Posted 23 November 2009 - 12:40 PM
Those pulmonary function tests can really be tiring, can't they? What most of us don't realize is how many muscles are involved in breathing - lots and lots of them. They move the ribs, help the diaphragm (it's a big muscle) push air out, pull air in. When, for whatever reason we're having to work harder to breathe, it's no wonder we get tired. Doing the spirometry (which is what I think your tests are, although I could be wrong) isn't a normal way of breathing for most of us and I think that's tiring in itself.
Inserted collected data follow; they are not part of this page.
-- pv_equiv track=rewrite | github.com/ronisillman/FilaBoss | python_lcd_ui/ui_controller.py | _blink_digit
-- ===== SOURCE A (Python) =====
-- def _blink_digit(text: str, active_digit: int, blink_on: bool) -> str:
--     if blink_on:
--         return text
--
--     digit_positions = [index for index, char in enumerate(text) if char.isdigit()]
--     if active_digit < 0 or active_digit >= len(digit_positions):
--         return text
--
--     target_index = digit_positions[active_digit]
--     return f"{text[:target_index]} {text[target_index + 1:]}"
-- ===== SOURCE B (Python) =====
-- def _blink_digit(text: str, active_digit: int, blink_on: bool) -> str:
--     if blink_on:
--         return text
--     out = []
--     k = active_digit
--     for ch in text:
--         if ch.isdigit():
--             out.append(" " if k == 0 else ch)
--             k -= 1
--         else:
--             out.append(ch)
--     return "".join(out)
-- ===== Notes on version B (the rewrite author's own statement) =====
-- stated objective: alternative
-- what changed: B rebuilds the whole output character by character with a countdown k that starts at active_digit and decreases at every digit, emitting a space exactly when the countdown is zero at a digit; A instead collects a list of all digit positions, indexes it, and splices the string with slices.
import Mathlib
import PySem

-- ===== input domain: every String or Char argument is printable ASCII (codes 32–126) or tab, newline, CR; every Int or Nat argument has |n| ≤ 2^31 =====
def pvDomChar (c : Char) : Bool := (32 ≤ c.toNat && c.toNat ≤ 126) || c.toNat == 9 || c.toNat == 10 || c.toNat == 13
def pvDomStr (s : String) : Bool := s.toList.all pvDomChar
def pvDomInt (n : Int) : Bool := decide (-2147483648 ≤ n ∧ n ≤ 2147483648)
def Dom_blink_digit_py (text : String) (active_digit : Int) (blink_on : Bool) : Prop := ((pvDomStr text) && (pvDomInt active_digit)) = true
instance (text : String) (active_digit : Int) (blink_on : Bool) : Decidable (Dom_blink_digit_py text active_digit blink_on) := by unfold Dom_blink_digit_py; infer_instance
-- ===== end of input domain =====

-- B rebuilds the output character by character with a countdown, instead of A's collect-all-digit-positions-then-slice; alternative decomposition, same values.

-- ===== PORT A =====
def blink_digit_py (text : String) (active_digit : Int) (blink_on : Bool) : String :=
  if blink_on then text
  else
    let digit_positions : List Int :=
      ((PySem.List.enumerate text.toList 0).filter (fun p => PySem.Chars.isdigit p.2)).map (·.1)
    if active_digit < 0 ∨ active_digit ≥ digit_positions.length then text
    else
      let target_index := (PySem.List.pyGet? digit_positions active_digit).getD 0
      String.ofList (PySem.List.slice text.toList none (some target_index) ++
        ' ' :: PySem.List.slice text.toList (some (target_index + 1)) none)

-- ===== PORT B =====
-- the for-loop of Source B: emit each character, replacing a digit by ' ' exactly when the countdown k is 0 there
def rebuild (k : Int) : List Char → List Char
  | [] => []
  | c :: cs =>
    if PySem.Chars.isdigit c then
      (if k = 0 then ' ' else c) :: rebuild (k - 1) cs
    else
      c :: rebuild k cs

def blink_digit_py_alt (text : String) (active_digit : Int) (blink_on : Bool) : String :=
  if blink_on then text
  else String.ofList (rebuild active_digit text.toList)

-- ===== PRECONDITION & SPEC =====
def Spec_blink_digit_py (text : String) (active_digit : Int) (blink_on : Bool) (out : String) : Prop := out = blink_digit_py_alt text active_digit blink_on
instance (text : String) (active_digit : Int) (blink_on : Bool) (out : String) : Decidable (Spec_blink_digit_py text active_digit blink_on out) := by unfold Spec_blink_digit_py; infer_instance

-- ===== CLAIM =====
def Claim_equal_blink_digit_py : Prop := ∀ (text : String) (active_digit : Int) (blink_on : Bool), Dom_blink_digit_py text active_digit blink_on → Spec_blink_digit_py text active_digit blink_on (blink_digit_py text active_digit blink_on)

-- ===== LEMMAS AND PROOFS =====

-- digit positions (as Nats, in whole-text coordinates) of a suffix starting at index i
def digitIdxs : List Char → Nat → List Nat
  | [], _ => []
  | c :: cs, i =>
    if PySem.Chars.isdigit c then i :: digitIdxs cs (i + 1) else digitIdxs cs (i + 1)

theorem enum_filter_eq (l : List Char) (i : Nat) :
    ((PySem.List.enumerate l (i : Int)).filter (fun p => PySem.Chars.isdigit p.2)).map (·.1)
      = (digitIdxs l i).map (fun (n : Nat) => (n : Int)) := by
  induction l generalizing i with
  | nil => simp [PySem.List.enumerate_nil, digitIdxs]
  | cons c cs ih =>
    rw [PySem.List.enumerate_cons]
    by_cases h : PySem.Chars.isdigit c
    · have := ih (i + 1)
      simp [digitIdxs, h, List.filter_cons] at this ⊢
      push_cast
      exact this
    · have := ih (i + 1)
      simp [digitIdxs, h, List.filter_cons] at this ⊢
      push_cast
      exact this

theorem digitIdxs_shift (l : List Char) (i : Nat) :
    digitIdxs l (i + 1) = (digitIdxs l i).map (· + 1) := by
  induction l generalizing i with
  | nil => simp [digitIdxs]
  | cons c cs ih =>
    by_cases h : PySem.Chars.isdigit c <;> simp [digitIdxs, h, ih]

theorem rebuild_neg (k : Int) (hk : k < 0) (l : List Char) : rebuild k l = l := by
  induction l generalizing k with
  | nil => rfl
  | cons c cs ih =>
    by_cases h : PySem.Chars.isdigit c
    · have hne : k ≠ 0 := by omega
      simp [rebuild, h, hne, ih (k - 1) (by omega)]
    · simp [rebuild, h, ih k hk]

theorem rebuild_eq (l : List Char) (k : Int) (hk : 0 ≤ k) :
    rebuild k l =
      match (digitIdxs l 0)[k.toNat]? with
      | some t => l.take t ++ ' ' :: l.drop (t + 1)
      | none => l := by
  induction l generalizing k with
  | nil => simp [rebuild, digitIdxs]
  | cons c cs ih =>
    by_cases h : PySem.Chars.isdigit c
    · by_cases hz : k = 0
      · subst hz
        simp [rebuild, h, digitIdxs, rebuild_neg (-1) (by omega) cs]
      · have hpos : 0 < k := lt_of_le_of_ne hk (by omega)
        have hstep : k.toNat = (k - 1).toNat + 1 := by omega
        have hsh : digitIdxs cs 1 = (digitIdxs cs 0).map (· + 1) := by
          have := digitIdxs_shift cs 0; simpa using this
        simp only [rebuild, h, if_true, hz, if_false, digitIdxs, hstep,
          List.getElem?_cons_succ, hsh, List.getElem?_map]
        rw [ih (k - 1) (by omega)]
        cases hget : (digitIdxs cs 0)[(k - 1).toNat]? with
        | none => simp [hget]
        | some t => simp [hget, List.take_succ_cons, List.drop_succ_cons]
    · have hsh : digitIdxs cs 1 = (digitIdxs cs 0).map (· + 1) := by
        have := digitIdxs_shift cs 0; simpa using this
      simp only [rebuild, h, if_false, digitIdxs, hsh, List.getElem?_map]
      rw [ih k hk]
      cases hget : (digitIdxs cs 0)[k.toNat]? with
      | none => simp [hget]
      | some t => simp [hget, List.take_succ_cons, List.drop_succ_cons]

-- ===== VERDICT =====
theorem blink_digit_py_spec : Claim_equal_blink_digit_py := by
  intro text ad blink_on _
  unfold Spec_blink_digit_py blink_digit_py blink_digit_py_alt
  by_cases hb : blink_on
  · simp [hb]
  · have hpos : ((PySem.List.enumerate text.toList 0).filter
        (fun p => PySem.Chars.isdigit p.2)).map (·.1)
        = (digitIdxs text.toList 0).map (fun (n : Nat) => (n : Int)) := by
      have h := enum_filter_eq text.toList 0
      rwa [Nat.cast_zero] at h
    simp only [hb, Bool.false_eq_true, if_false, hpos, List.length_map]
    by_cases hneg : ad < 0
    · rw [rebuild_neg ad hneg, if_pos (Or.inl hneg)]
      simp
    · push_neg at hneg
      rw [rebuild_eq text.toList ad hneg]
      by_cases hrange : ((digitIdxs text.toList 0).length : Int) ≤ ad
      · have hnone : (digitIdxs text.toList 0)[ad.toNat]? = none :=
          List.getElem?_eq_none (by omega)
        rw [hnone, if_pos (Or.inr hrange)]
        simp
      · push_neg at hrange
        have hlt : ad.toNat < (digitIdxs text.toList 0).length := by omega
        have hsome := List.getElem?_eq_getElem hlt
        rw [hsome, if_neg (by rw [not_or]; constructor <;> omega)]
        set t := (digitIdxs text.toList 0)[ad.toNat] with ht
        have hget : PySem.List.pyGet?
            ((digitIdxs text.toList 0).map (fun (n : Nat) => (n : Int))) ad = some ((t : Int)) := by
          have h1 : ad = ((ad.toNat : Nat) : Int) := by omega
          rw [h1, PySem.List.pyGet?_natCast, List.getElem?_map]
          rw [hsome]; rfl
        rw [hget, Option.getD_some, PySem.List.slice_to_natCast]
        have h3 : ((t : Int) + 1) = (((t + 1 : Nat) : Int)) := by push_cast; ring
        rw [h3, PySem.List.slice_from_natCast]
Of course, this is something best addressed by your doctor, but one thing you can do to help yourself is to keep your chest muscles strong. There are some exercises that can be done with a resistance band. I have a stretching exercise that was prescribed to help with my chest expansion which is somewhat restricted. Always paying attention to your posture is helpful because the same muscles that support good posture are used in breathing. Sigh, no more slouching in a warm and comfortable recliner~
Another thing you can do is watch your weight. My pulmonologist who's pretty hot on the weight issue showed me a comparison of my chest CT's before and after I'd lost only 2 kilograms. The breathing room I acquired was astounding.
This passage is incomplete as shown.